Javascript 拼接去掉错误的元素
Javascript splice removes wrong element
我对这个非常简单的代码无法正常工作感到有些困惑:
//find the index to be removed
cardData.likeData.likeUids.forEach ((entry, index) => {
if (entry === uid){
uidFound = true
uidIndex = index
console.log ("Found uid, index is " + uidIndex)
//console shows correct index
}
})
let newLikeUids = cardData.likeData.likeUids.splice (uidIndex, 1)
//instead of deleting the found index, the element before the index is removed... for some reason
知道为什么这不起作用吗?
你应该使用 findIndex。

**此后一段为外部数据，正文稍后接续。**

-- pv_equiv track=rewrite | github.com/luis15pt/Nexgen-MAAS-validation | reporting/device_certificate.py | enrich_nics_from_lshw
-- ===== SOURCE A (Python) =====
-- def enrich_nics_from_lshw(nics: list[dict], lshw_nics: list[dict]) -> list[dict]:
--     """Enrich MAAS NIC list with product names from lshw, matched by MAC."""
--     if not lshw_nics:
--         return nics
--
--     # Build MAC -> lshw NIC lookup
--     by_mac = {}
--     for ln in lshw_nics:
--         mac = ln.get("mac", "").lower().strip()
--         if mac:
--             by_mac[mac] = ln
--
--     for nic in nics:
--         mac = (nic.get("mac", "") or "").lower().strip()
--         lshw_nic = by_mac.get(mac)
--         if lshw_nic:
--             # Only override if MAAS didn't have product info
--             if not nic.get("product"):
--                 nic["product"] = lshw_nic.get("product", "")
--             if not nic.get("vendor") or nic["vendor"] == "--":
--                 nic["vendor"] = lshw_nic.get("vendor", "")
--
--     return nics
-- ===== SOURCE B (Python) =====
-- def enrich_nics_from_lshw(nics: list[dict], lshw_nics: list[dict]) -> list[dict]:
--     """Enrich MAAS NIC list with product names from lshw, matched by MAC.
--
--     Inverted traversal, no dict: normalize all NIC MACs once, then loop over
--     lshw entries OUTER, stamping each entry onto a parallel candidate array for
--     every NIC it matches (later entries overwrite earlier ones, reproducing the
--     dict's last-write-wins); a final zip pass applies the two overrides.
--     Mutates and returns the same nics list, like the original.
--     """
--     norms = [(nic.get("mac", "") or "").lower().strip() for nic in nics]
--     cand = [None] * len(nics)
--     for ln in lshw_nics:
--         m = ln.get("mac", "").lower().strip()
--         if not m:
--             continue
--         for i, nm in enumerate(norms):
--             if nm == m:
--                 cand[i] = ln
--     for nic, ln in zip(nics, cand):
--         if ln is None:
--             continue
--         if not nic.get("product"):
--             nic["product"] = ln.get("product", "")
--         if not nic.get("vendor") or nic["vendor"] == "--":
--             nic["vendor"] = ln.get("vendor", "")
--     return nics
-- ===== Notes on version B (the rewrite author's own statement) =====
-- stated objective: alternative
-- what changed: Inverts the traversal: instead of prebuilding a MAC->lshw dict and looking each NIC up, B normalizes NIC MACs once, then loops over lshw entries OUTER, stamping each onto a parallel candidate array for every matching NIC (later entries overwrite = the dict's last-write-wins), and a final zip pass applies the two overrides; trades the hash lookup for an O(n*m) double scan with no dictionary at all.
import Mathlib
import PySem

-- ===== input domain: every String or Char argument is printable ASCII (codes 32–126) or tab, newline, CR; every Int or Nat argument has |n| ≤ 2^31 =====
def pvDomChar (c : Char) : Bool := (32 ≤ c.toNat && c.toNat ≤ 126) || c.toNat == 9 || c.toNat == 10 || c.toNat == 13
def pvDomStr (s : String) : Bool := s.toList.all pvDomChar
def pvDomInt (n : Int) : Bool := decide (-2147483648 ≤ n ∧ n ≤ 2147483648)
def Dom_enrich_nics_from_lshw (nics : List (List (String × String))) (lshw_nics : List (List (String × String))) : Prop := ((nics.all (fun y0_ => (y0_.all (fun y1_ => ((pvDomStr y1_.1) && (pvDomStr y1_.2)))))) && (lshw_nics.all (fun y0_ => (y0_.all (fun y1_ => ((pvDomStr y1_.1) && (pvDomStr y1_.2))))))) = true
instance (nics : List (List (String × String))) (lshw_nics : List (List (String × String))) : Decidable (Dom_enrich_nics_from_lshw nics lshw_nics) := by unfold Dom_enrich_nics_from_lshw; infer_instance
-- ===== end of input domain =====

-- B inverts A's traversal: instead of a prebuilt mac->lshw dict consulted per NIC, it loops
-- over lshw entries and stamps each onto a parallel candidate array (later entries overwrite
-- = the dict's last-write-wins), then a final zip pass applies the same two overrides.
-- Both Pythons mutate the nic dicts in place and return the same list, identically.
-- ===== PORT A =====
-- A builds a mac -> lshw-dict table (loop = structural recursion), then updates each nic.
-- (Python mutates the nic dicts in place; under the type convention each dict is
-- its item list, so the port maps each nic through PySem.Dict.ofList and back.)
def pvA_buildByMac (acc : PySem.Dict String (PySem.Dict String String)) :
    List (List (String × String)) → PySem.Dict String (PySem.Dict String String)
  | [] => acc
  | ln0 :: rest =>
    let ln := PySem.Dict.ofList ln0
    let mac := PySem.Str.strip (PySem.Str.lower (ln.getD "mac" ""))
    pvA_buildByMac (if mac ≠ "" then acc.insert mac ln else acc) rest

def pvA_update (by_mac : PySem.Dict String (PySem.Dict String String)) (nic0 : List (String × String)) : List (String × String) :=
  let nic := PySem.Dict.ofList nic0
  let m0 := nic.getD "mac" ""                               -- nic.get("mac", "") or ""
  let mac := PySem.Str.strip (PySem.Str.lower (if m0 = "" then "" else m0))
  match by_mac.get? mac with
  | none => nic.items
  | some lshw_nic =>
    if lshw_nic.items = [] then nic.items                   -- `if lshw_nic:` dict truthiness
    else
      let nic := if nic.getD "product" "" = "" then nic.insert "product" (lshw_nic.getD "product" "") else nic
      let nic := if nic.getD "vendor" "" = "" ∨ nic.getD "vendor" "" = "--" then nic.insert "vendor" (lshw_nic.getD "vendor" "") else nic
      nic.items

def enrich_nics_from_lshw (nics : List (List (String × String))) (lshw_nics : List (List (String × String))) : List (List (String × String)) :=
  if lshw_nics = [] then nics.map (fun nic0 => (PySem.Dict.ofList nic0).items)
  else
    let by_mac := pvA_buildByMac PySem.Dict.empty lshw_nics
    nics.map (fun nic0 => pvA_update by_mac nic0)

我不知道你的数组是什么样的,但在类似的情况下,你想从 1 和 0 的数组中删除第一个 1,你会写这样的东西:
const arr = [0,0,0,0,0,1,0,0,0];
arr.splice(arr.findIndex(e => e === 1), 1);
console.log(arr);
也许filter数组的方法可以帮到你
cardData.likeData.likeUids.filter ((entry) => {
return entry !== uid;
});
如果您有很多 uid 需要删除
你可以试试
cardData.likeData.likeUids.filter ((entry) => {
return uids.indexOf(entry) === -1;
});
https://developer.mozilla.org/en-US/docs/Web/JavaScript/Reference/Global_Objects/Array/filter
我根据你写的做了一小段代码,似乎做了你想要的:
更改 UID 将决定从数据中删除什么。
let data = [1,2,3];
let uid = 1;
let foundUidIndex;
data.forEach ((entry, index) => {
if (entry === uid){
foundUidIndex = index;
console.log ("Found uid, index is " + foundUidIndex)
}
})
data.splice(foundUidIndex, 1);
console.log(data);
我注意到问题是您可能以错误的方式使用了 splice。
The splice() method changes the contents of an array by removing or replacing existing elements and/or adding new elements in place. To access part of an array without modifying it, see slice()
但是在您的代码中,您试图将 splice 的值分配给一个不起作用的值。
您可能混合了 slice 和 splice。我认为在这种情况下,您应该改用 slice。
The slice() method returns a shallow copy of a portion of an array into a new array object selected from start to end (end not included) where start and end represent the index of items in that array. The original array will not be modified.
我对这个非常简单的代码无法正常工作感到有些困惑:
//find the index to be removed
cardData.likeData.likeUids.forEach ((entry, index) => {
if (entry === uid){
uidFound = true
uidIndex = index
console.log ("Found uid, index is " + uidIndex)
//console shows correct index
}
})
let newLikeUids = cardData.likeData.likeUids.splice (uidIndex, 1)
//instead of deleting the found index, the element before the index is removed... for some reason
知道为什么这不起作用吗?
你应该使用 findIndex。我不知道你的数组是什么样的,但在类似的情况下,你想从 1 和 0 的数组中删除第一个 1,你会写这样的东西:
const arr = [0,0,0,0,0,1,0,0,0];
arr.splice(arr.findIndex(e => e === 1), 1);
console.log(arr);
也许filter数组的方法可以帮到你
cardData.likeData.likeUids.filter ((entry) => {
return entry !== uid;
});
如果您有很多 uid 需要删除
你可以试试
cardData.likeData.likeUids.filter ((entry) => {
return uids.indexOf(entry) === -1;
});
https://developer.mozilla.org/en-US/docs/Web/JavaScript/Reference/Global_Objects/Array/filter
我根据你写的做了一小段代码,似乎做了你想要的:
更改 UID 将决定从数据中删除什么。
let data = [1,2,3];
let uid = 1;
let foundUidIndex;
data.forEach ((entry, index) => {
if (entry === uid){
foundUidIndex = index;
console.log ("Found uid, index is " + foundUidIndex)
}
})
data.splice(foundUidIndex, 1);
console.log(data);
我注意到问题是您可能以错误的方式使用了 splice。
The splice() method changes the contents of an array by removing or replacing existing elements and/or adding new elements in place. To access part of an array without modifying it, see slice()
但是在您的代码中,您试图将 splice 的值分配给一个不起作用的值。
您可能混合了 slice 和 splice。我认为在这种情况下,您应该改用 slice。
The slice() method returns a shallow copy of a portion of an array into a new array object selected from start to end (end not included) where start and end represent the index of items in that array. The original array will not be modified.